-- pv_equiv track=rewrite | github.com/kanhaiyakumartech/PythonRepo | src/Assignment_15/util.py | to_check_piling
-- ===== SOURCE A (Python) =====
-- def to_check_piling(test_cases):
--     results = []
--
--     for n, sl in test_cases:
--         while len(sl) > 1 and (sl[0] >= sl[-1]):
--             a = sl.pop(0) if sl[0] >= sl[-1] else sl.pop()
--
--             if sl and (sl[0] > a or sl[-1] > a):
--                 results.append("No")
--                 break
--         else:
--             results.append("Yes")
--
--     return results
-- ===== SOURCE B (Python) =====
-- def to_check_piling(test_cases):
--     # Non-mutating index-sweep re-implementation (A pops from the front of sl in
--     # place; the return value is identical, but B leaves sl untouched).
--     results = []
--     for n, sl in test_cases:
--         k = 0
--         while k < len(sl) - 1 and sl[k] >= sl[-1]:
--             k += 1
--         # A pops exactly sl[0..k-1]; it says "No" iff some popped element is
--         # followed by a strictly larger one.
--         results.append("No" if any(sl[j] < sl[j + 1] for j in range(k)) else "Yes")
--     return results
-- ===== Notes on version B (the rewrite author's own statement) =====
-- stated objective: alternative
-- what changed: B replaces A's destructive pop(0) loop with break/for-else by an index sweep that first finds how many front elements A would pop (k) and then a single any() scan for an adjacent ascent among those k pairs; B does not mutate sl (A pops it in place), and avoids pop(0)'s quadratic worst case though that was not measurably faster on the generated inputs.
import Mathlib
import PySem

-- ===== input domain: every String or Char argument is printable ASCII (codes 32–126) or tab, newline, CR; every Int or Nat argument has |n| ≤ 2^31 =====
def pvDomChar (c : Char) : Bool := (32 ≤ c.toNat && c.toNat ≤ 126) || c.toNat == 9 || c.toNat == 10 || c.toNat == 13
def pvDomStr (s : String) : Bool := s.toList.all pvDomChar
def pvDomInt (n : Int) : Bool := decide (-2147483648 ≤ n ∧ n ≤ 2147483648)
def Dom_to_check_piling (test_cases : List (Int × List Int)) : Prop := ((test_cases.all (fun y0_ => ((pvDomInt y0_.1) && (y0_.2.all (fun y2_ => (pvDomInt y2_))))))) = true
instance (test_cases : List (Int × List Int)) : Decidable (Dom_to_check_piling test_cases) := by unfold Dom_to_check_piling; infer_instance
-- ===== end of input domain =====

-- B is an index-sweep re-implementation of A (no pop(0)); A mutates each sl in place,
-- B does not — the equivalence proved here is about the RETURN value only.

-- ===== PORT A =====
-- A's inner while loop.  The loop guard guarantees sl is nonempty, so Python's
-- total sl[0] / sl[-1] are exactly headD / getLastD here; the ternary
-- 'sl.pop(0) if sl[0] >= sl[-1] else sl.pop()' is transcribed as the inner
-- if-then-else (with a = the popped value substituted in each branch).
def pileLoopA (sl : List Int) : String :=
  if _h : 1 < sl.length ∧ sl.headD 0 ≥ sl.getLastD 0 then
    if sl.headD 0 ≥ sl.getLastD 0 then
      -- a = sl.pop(0)
      if sl.tail ≠ [] ∧ (sl.tail.headD 0 > sl.headD 0 ∨ sl.tail.getLastD 0 > sl.headD 0) then "No"
      else pileLoopA sl.tail
    else
      -- a = sl.pop()
      if sl.dropLast ≠ [] ∧ (sl.dropLast.headD 0 > sl.getLastD 0 ∨ sl.dropLast.getLastD 0 > sl.getLastD 0) then "No"
      else pileLoopA sl.dropLast
  else "Yes"
termination_by sl.length
decreasing_by
  · simp only [List.length_tail]; omega
  · simp only [List.length_dropLast]; omega

def to_check_piling (test_cases : List (Int × List Int)) : List String :=
  test_cases.foldl (fun results p => results ++ [pileLoopA p.2]) []

-- ===== PORT B =====
-- B's inner while loop: advance k while k < len(sl)-1 and sl[k] >= sl[-1].
def pileK (sl : List Int) (k : Nat) : Nat :=
  if k < sl.length - 1 ∧ (PySem.List.pyGet? sl (k : Int)).getD 0 ≥ (PySem.List.pyGet? sl (-1)).getD 0 then
    pileK sl (k + 1)
  else k
termination_by sl.length - k

-- B's per-case body: "No" iff any j in range(k) has sl[j] < sl[j+1].
def pileCaseB (sl : List Int) : String :=
  if (List.range (pileK sl 0)).any
      (fun j => decide ((PySem.List.pyGet? sl (j : Int)).getD 0 < (PySem.List.pyGet? sl ((j : Int) + 1)).getD 0))
  then "No" else "Yes"

def to_check_piling_alt (test_cases : List (Int × List Int)) : List String :=
  test_cases.foldl (fun results p => results ++ [pileCaseB p.2]) []

-- ===== PRECONDITION & SPEC =====
def Spec_to_check_piling (test_cases : List (Int × List Int)) (out : List String) : Prop := out = to_check_piling_alt test_cases
instance (test_cases : List (Int × List Int)) (out : List String) : Decidable (Spec_to_check_piling test_cases out) := by unfold Spec_to_check_piling; infer_instance

-- ===== CLAIM (what is proved, stated in full; the proofs are below) =====
def Claim_equal_to_check_piling : Prop := ∀ (test_cases : List (Int × List Int)), Dom_to_check_piling test_cases → Spec_to_check_piling test_cases (to_check_piling test_cases)

-- ===== LEMMAS AND PROOFS =====

-- structural version of B's counter: how many front elements A pops (last fixed)
def cnt (last : Int) : List Int → Nat
  | x :: y :: r => if x ≥ last then cnt last (y :: r) + 1 else 0
  | _ => 0

-- structural version of B's any-over-range: is there an ascent among the first k pairs?
def asc : List Int → Nat → Bool
  | x :: y :: r, k + 1 => (decide (x < y)) || asc (y :: r) k
  | _, _ => false

theorem cnt_nil (last : Int) : cnt last [] = 0 := rfl
theorem cnt_one (last x : Int) : cnt last [x] = 0 := rfl
theorem cnt_cc (last x y : Int) (r : List Int) :
    cnt last (x :: y :: r) = if x ≥ last then cnt last (y :: r) + 1 else 0 := rfl

theorem cnt_short (last : Int) (sl : List Int) (h : sl.length ≤ 1) : cnt last sl = 0 := by
  match sl with
  | [] => rfl
  | [x] => rfl
  | x :: y :: r => simp at h

theorem getLastD_eq (sl : List Int) : sl.getLastD 0 = (PySem.List.pyGet? sl (-1)).getD 0 := by
  rw [PySem.List.pyGet?_neg_one]
  cases sl with
  | nil => rfl
  | cons x t => simp [List.getLastD_eq_getLast?]

theorem pileK_eq_cnt (sl : List Int) (k : Nat) (hk : k ≤ sl.length) :
    pileK sl k = k + cnt (sl.getLastD 0) (sl.drop k) := by
  induction hn : sl.length - k generalizing k with
  | zero =>
    have hk' : k = sl.length := by omega
    rw [pileK]
    have : ¬ (k < sl.length - 1 ∧ (PySem.List.pyGet? sl (k : Int)).getD 0 ≥ (PySem.List.pyGet? sl (-1)).getD 0) := by
      intro ⟨h1, _⟩; omega
    rw [if_neg this, hk', List.drop_length, cnt_nil]
    omega
  | succ n ih =>
    have hklt : k < sl.length := by omega
    have hdrop : sl.drop k = sl[k] :: sl.drop (k + 1) := List.drop_eq_getElem_cons hklt
    have hget : (PySem.List.pyGet? sl (k : Int)).getD 0 = sl[k] := by
      rw [PySem.List.pyGet?_natCast, List.getElem?_eq_getElem hklt]; rfl
    rw [pileK]
    by_cases hg : k < sl.length - 1 ∧ (PySem.List.pyGet? sl (k : Int)).getD 0 ≥ (PySem.List.pyGet? sl (-1)).getD 0
    · rw [if_pos hg, ih (k + 1) (by omega) (by omega)]
      have hne : sl.drop (k + 1) ≠ [] := by
        intro h
        have := List.length_drop (l := sl) (i := k + 1)
        rw [h] at this
        simp at this
        omega
      rw [hdrop]
      match hd : sl.drop (k + 1), hne with
      | y :: r, _ =>
        rw [cnt_cc]
        have hx : sl[k] ≥ sl.getLastD 0 := by
          rw [getLastD_eq, ← hget]; exact hg.2
        rw [if_pos hx, ← hd]
        omega
    · rw [if_neg hg]
      rcases Decidable.not_and_iff_or_not.mp hg with h1 | h2
      · -- k ≥ length - 1 : drop k has at most one element
        rw [cnt_short _ _ (by simp [List.length_drop]; omega)]
        omega
      · -- sl[k] < last
        rw [hdrop]
        cases hd : sl.drop (k + 1) with
        | nil => rw [cnt_one]; omega
        | cons y r =>
          rw [cnt_cc]
          have hx : ¬ sl[k] ≥ sl.getLastD 0 := by
            rw [getLastD_eq, ← hget]; exact fun h => h2 h
          rw [if_neg hx]
          omega

theorem asc_zero (sl : List Int) : asc sl 0 = false := by
  match sl with
  | [] => rfl
  | [x] => rfl
  | x :: y :: r => rfl

theorem any_range_eq_asc (sl : List Int) (k : Nat) (hk : k < sl.length) :
    (List.range k).any
      (fun j => decide ((PySem.List.pyGet? sl (j : Int)).getD 0 < (PySem.List.pyGet? sl ((j : Int) + 1)).getD 0))
      = asc sl k := by
  induction k generalizing sl with
  | zero => simp [asc_zero]
  | succ k ih =>
    match sl with
    | x :: y :: r =>
      rw [List.range_succ_eq_map]
      rw [show asc (x :: y :: r) (k + 1) = ((decide (x < y)) || asc (y :: r) k) from rfl]
      simp only [List.any_cons, List.any_map]
      have h0 : (PySem.List.pyGet? (x :: y :: r) ((0 : Nat) : Int)).getD 0 = x := by
        simp
      have h1 : (PySem.List.pyGet? (x :: y :: r) (((0 : Nat) : Int) + 1)).getD 0 = y := by
        norm_num [PySem.List.pyGet?_natCast]
      congr 1
      · rw [h0, h1]
      · have hk' : k < (y :: r).length := by simp at hk ⊢; omega
        rw [← ih (y :: r) hk']
        refine List.any_congr rfl (fun j => ?_)
        simp only [Function.comp]
        have e1 : ((j + 1 : Nat) : Int) = (j : Int) + 1 := by push_cast; ring
        have e2 : PySem.List.pyGet? (x :: y :: r) ((j : Int) + 1) = PySem.List.pyGet? (y :: r) (j : Int) :=
          PySem.List.pyGet?_cons_succ _ _ _
        have e3 : PySem.List.pyGet? (x :: y :: r) ((j : Int) + 1 + 1) = PySem.List.pyGet? (y :: r) ((j : Int) + 1) := by
          have h := PySem.List.pyGet?_cons_succ x (y :: r) (j + 1)
          rw [e1] at h
          exact h
        rw [e1, e2, e3]
    | [x] => simp at hk
    | [] => simp at hk

theorem cnt_lt_length (last : Int) (sl : List Int) : cnt last sl < sl.length ∨ sl = [] := by
  match sl with
  | [] => right; rfl
  | [x] => left; rw [cnt_one]; simp
  | x :: y :: r =>
    left
    rw [cnt_cc]
    rcases cnt_lt_length last (y :: r) with h | h
    · split <;> simp at h ⊢
      omega
    · simp at h

theorem asc_cc (x y : Int) (r : List Int) (k : Nat) :
    asc (x :: y :: r) (k + 1) = ((decide (x < y)) || asc (y :: r) k) := rfl

theorem getLastD_cons_cons (x y : Int) (r : List Int) :
    (x :: y :: r).getLastD 0 = (y :: r).getLastD 0 := by
  simp

theorem pileCaseB_eq (sl : List Int) :
    pileCaseB sl = if asc sl (cnt (sl.getLastD 0) sl) then "No" else "Yes" := by
  have hK : pileK sl 0 = cnt (sl.getLastD 0) sl := by
    simpa using pileK_eq_cnt sl 0 (by omega)
  unfold pileCaseB
  rw [hK]
  rcases cnt_lt_length (sl.getLastD 0) sl with h | h
  · rw [any_range_eq_asc _ _ h]
  · subst h
    rw [cnt_nil]
    simp [asc_zero]

theorem pileLoopA_eq (sl : List Int) :
    pileLoopA sl = if asc sl (cnt (sl.getLastD 0) sl) then "No" else "Yes" := by
  induction sl with
  | nil => rw [pileLoopA, cnt_nil]; simp [asc_zero]
  | cons x t ih =>
    cases t with
    | nil =>
      rw [pileLoopA, cnt_one]
      simp [asc_zero]
    | cons y r =>
      rw [pileLoopA]
      have hlast := getLastD_cons_cons x y r
      rw [hlast, cnt_cc]
      by_cases hx : x ≥ (y :: r).getLastD 0
      · have hguard : 1 < (x :: y :: r).length ∧ (x :: y :: r).headD 0 ≥ (y :: r).getLastD 0 := by
          refine ⟨by simp, by simpa using hx⟩
        rw [dif_pos hguard, if_pos (show (x :: y :: r).headD 0 ≥ (y :: r).getLastD 0 by simpa using hx), if_pos hx]
        simp only [List.tail_cons, List.headD_cons]
        by_cases hxy : y > x
        · rw [if_pos ⟨by simp, Or.inl hxy⟩, asc_cc]
          simp [hxy]
        · have hcond : ¬ ((y :: r) ≠ [] ∧ (y > x ∨ (y :: r).getLastD 0 > x)) := by
            intro ⟨_, hor⟩
            rcases hor with h | h
            · exact hxy h
            · omega
          rw [if_neg hcond, ih, asc_cc]
          have : decide (x < y) = false := by simpa using hxy
          rw [this, Bool.false_or]
      · have hguard : ¬ (1 < (x :: y :: r).length ∧ (x :: y :: r).headD 0 ≥ (y :: r).getLastD 0) := by
          intro ⟨_, h⟩
          simp at h
          exact hx h
        rw [dif_neg hguard, if_neg hx]
        simp [asc_zero]

theorem case_eq (sl : List Int) : pileLoopA sl = pileCaseB sl := by
  rw [pileLoopA_eq, pileCaseB_eq]

-- ===== VERDICT (by name: the statement is the Claim_ definition above) =====
theorem to_check_piling_spec : Claim_equal_to_check_piling := by
  intro tcs _
  unfold Spec_to_check_piling to_check_piling to_check_piling_alt
  simp only [case_eq]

^^^^^^^^^^^^^^^^

--- Brief ---
Your answer should consist of the lines from the line with "sl and (sl[0]" to the line with "-- stated objective: alternative" above, repeated exactly, both ends included.

--- Solved exercise ---
--             if sl and (sl[0] > a or sl[-1] > a):
--                 results.append("No")
--                 break
--         else:
--             results.append("Yes")
--
--     return results
-- ===== SOURCE B (Python) =====
-- def to_check_piling(test_cases):
--     # Non-mutating index-sweep re-implementation (A pops from the front of sl in
--     # place; the return value is identical, but B leaves sl untouched).
--     results = []
--     for n, sl in test_cases:
--         k = 0
--         while k < len(sl) - 1 and sl[k] >= sl[-1]:
--             k += 1
--         # A pops exactly sl[0..k-1]; it says "No" iff some popped element is
--         # followed by a strictly larger one.
--         results.append("No" if any(sl[j] < sl[j + 1] for j in range(k)) else "Yes")
--     return results
-- ===== Notes on version B (the rewrite author's own statement) =====
-- stated objective: alternative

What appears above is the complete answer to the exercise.